BEGIN Input data

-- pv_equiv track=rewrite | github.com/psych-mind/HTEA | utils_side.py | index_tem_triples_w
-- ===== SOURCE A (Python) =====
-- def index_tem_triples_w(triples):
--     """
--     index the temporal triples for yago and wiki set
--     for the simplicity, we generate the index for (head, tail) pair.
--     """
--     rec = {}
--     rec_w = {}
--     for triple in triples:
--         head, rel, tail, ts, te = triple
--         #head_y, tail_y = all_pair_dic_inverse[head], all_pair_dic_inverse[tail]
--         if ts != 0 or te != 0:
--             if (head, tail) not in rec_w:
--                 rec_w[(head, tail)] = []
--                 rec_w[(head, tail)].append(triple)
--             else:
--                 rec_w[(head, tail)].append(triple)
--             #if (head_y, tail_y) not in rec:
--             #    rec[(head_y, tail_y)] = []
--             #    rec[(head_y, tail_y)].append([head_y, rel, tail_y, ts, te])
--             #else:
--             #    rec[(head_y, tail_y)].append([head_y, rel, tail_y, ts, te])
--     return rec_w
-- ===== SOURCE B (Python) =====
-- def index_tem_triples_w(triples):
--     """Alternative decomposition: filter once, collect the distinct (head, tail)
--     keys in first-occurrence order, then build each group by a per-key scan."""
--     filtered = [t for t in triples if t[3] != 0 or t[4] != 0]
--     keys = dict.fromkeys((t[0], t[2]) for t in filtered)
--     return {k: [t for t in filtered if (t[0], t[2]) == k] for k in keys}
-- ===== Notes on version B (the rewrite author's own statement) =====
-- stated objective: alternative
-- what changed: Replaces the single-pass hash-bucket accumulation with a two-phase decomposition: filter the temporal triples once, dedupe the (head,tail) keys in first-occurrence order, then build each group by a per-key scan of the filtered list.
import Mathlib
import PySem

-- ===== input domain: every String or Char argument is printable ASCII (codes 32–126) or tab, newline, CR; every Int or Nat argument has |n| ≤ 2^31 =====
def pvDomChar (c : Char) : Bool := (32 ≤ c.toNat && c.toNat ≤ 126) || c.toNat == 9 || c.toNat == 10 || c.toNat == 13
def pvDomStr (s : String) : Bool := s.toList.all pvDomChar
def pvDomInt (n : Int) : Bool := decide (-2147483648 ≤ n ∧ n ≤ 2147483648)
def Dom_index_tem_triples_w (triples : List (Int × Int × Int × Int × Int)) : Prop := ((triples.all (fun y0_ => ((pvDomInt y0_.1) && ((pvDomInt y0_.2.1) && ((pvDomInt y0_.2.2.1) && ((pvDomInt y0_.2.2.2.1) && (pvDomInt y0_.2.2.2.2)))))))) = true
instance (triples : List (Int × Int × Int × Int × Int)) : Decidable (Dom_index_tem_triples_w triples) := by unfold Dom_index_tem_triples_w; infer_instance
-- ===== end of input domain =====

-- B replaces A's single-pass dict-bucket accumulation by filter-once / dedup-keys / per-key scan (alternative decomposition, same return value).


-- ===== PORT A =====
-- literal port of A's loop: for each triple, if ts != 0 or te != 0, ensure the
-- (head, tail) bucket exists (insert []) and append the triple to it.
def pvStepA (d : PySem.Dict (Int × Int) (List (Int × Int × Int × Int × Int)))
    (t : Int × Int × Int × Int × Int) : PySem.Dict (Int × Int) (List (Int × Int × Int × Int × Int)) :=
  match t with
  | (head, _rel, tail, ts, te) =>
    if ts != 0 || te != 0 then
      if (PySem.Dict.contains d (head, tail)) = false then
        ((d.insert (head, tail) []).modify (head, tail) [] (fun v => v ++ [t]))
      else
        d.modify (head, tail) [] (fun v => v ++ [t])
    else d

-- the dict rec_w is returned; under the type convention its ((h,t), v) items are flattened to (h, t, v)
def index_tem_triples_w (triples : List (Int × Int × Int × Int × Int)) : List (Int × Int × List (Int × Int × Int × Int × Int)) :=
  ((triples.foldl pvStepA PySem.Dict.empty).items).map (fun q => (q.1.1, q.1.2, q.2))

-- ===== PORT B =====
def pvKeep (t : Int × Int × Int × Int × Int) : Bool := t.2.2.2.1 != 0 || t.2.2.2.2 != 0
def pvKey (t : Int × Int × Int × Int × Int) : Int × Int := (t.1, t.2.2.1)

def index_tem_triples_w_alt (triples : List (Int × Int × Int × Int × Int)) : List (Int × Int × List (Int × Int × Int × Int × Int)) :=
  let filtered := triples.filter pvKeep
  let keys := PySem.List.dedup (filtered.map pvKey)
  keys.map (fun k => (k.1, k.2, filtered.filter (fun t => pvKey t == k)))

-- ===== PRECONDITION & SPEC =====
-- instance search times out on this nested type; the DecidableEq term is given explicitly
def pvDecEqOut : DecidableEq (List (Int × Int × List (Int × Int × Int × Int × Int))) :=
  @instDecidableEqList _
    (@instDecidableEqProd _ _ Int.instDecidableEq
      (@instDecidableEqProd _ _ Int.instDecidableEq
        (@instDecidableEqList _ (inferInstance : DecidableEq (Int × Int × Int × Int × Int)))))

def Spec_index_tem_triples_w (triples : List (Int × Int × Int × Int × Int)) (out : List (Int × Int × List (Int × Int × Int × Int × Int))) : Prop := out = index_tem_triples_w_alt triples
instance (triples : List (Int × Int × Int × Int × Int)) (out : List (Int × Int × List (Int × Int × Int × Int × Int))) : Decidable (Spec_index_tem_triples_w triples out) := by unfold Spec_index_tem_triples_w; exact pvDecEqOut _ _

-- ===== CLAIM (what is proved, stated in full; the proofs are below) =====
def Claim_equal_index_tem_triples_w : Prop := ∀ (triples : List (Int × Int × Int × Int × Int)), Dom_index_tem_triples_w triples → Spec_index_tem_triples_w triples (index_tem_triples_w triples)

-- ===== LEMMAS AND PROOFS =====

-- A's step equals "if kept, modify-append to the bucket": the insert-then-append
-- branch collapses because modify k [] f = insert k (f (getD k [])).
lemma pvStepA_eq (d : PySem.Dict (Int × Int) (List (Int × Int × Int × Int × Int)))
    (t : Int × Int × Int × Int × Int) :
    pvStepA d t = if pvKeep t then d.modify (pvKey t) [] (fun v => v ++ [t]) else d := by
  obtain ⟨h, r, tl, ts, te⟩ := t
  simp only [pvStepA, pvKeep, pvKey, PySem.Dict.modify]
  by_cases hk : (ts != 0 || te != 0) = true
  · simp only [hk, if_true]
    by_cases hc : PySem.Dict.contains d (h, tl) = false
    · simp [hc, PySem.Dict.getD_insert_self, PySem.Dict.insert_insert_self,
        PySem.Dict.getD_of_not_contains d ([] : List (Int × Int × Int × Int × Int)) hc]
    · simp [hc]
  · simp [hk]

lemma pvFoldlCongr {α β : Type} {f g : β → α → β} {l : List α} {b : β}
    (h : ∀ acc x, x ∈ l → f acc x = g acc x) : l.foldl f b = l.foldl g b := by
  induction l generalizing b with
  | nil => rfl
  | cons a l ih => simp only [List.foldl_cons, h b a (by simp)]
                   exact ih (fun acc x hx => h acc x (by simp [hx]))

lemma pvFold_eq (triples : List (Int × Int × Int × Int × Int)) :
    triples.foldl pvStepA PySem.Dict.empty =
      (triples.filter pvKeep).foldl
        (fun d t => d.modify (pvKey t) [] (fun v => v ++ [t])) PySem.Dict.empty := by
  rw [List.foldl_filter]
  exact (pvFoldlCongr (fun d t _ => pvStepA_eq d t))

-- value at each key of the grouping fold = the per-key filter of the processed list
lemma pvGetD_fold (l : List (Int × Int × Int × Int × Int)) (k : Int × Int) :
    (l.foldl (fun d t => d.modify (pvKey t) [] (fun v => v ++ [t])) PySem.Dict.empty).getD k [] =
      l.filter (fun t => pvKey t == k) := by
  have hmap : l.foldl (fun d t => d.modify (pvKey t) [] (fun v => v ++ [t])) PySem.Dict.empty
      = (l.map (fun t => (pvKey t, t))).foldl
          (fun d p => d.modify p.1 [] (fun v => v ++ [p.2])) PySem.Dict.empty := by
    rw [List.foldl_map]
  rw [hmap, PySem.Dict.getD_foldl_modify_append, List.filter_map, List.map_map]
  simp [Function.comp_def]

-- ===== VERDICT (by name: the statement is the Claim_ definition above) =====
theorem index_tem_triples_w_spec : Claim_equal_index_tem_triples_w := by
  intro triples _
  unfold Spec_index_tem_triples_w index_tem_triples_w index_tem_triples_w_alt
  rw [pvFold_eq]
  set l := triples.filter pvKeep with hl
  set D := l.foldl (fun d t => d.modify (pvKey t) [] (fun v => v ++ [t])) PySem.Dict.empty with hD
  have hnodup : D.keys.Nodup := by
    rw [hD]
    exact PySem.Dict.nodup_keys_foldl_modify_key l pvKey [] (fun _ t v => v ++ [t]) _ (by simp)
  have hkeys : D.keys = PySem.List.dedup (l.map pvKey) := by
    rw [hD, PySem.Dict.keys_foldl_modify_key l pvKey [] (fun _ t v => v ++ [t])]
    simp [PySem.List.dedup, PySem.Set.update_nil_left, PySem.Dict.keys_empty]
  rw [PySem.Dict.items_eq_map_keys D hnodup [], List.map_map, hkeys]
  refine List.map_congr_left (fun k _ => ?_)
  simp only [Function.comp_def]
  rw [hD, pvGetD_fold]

END Input data

* Problem to solve
Copy each line above where the string "instDecidableEqList" occurs.

* Answer to this task
  @instDecidableEqList _
        (@instDecidableEqList _ (inferInstance : DecidableEq (Int × Int × Int × Int × Int)))))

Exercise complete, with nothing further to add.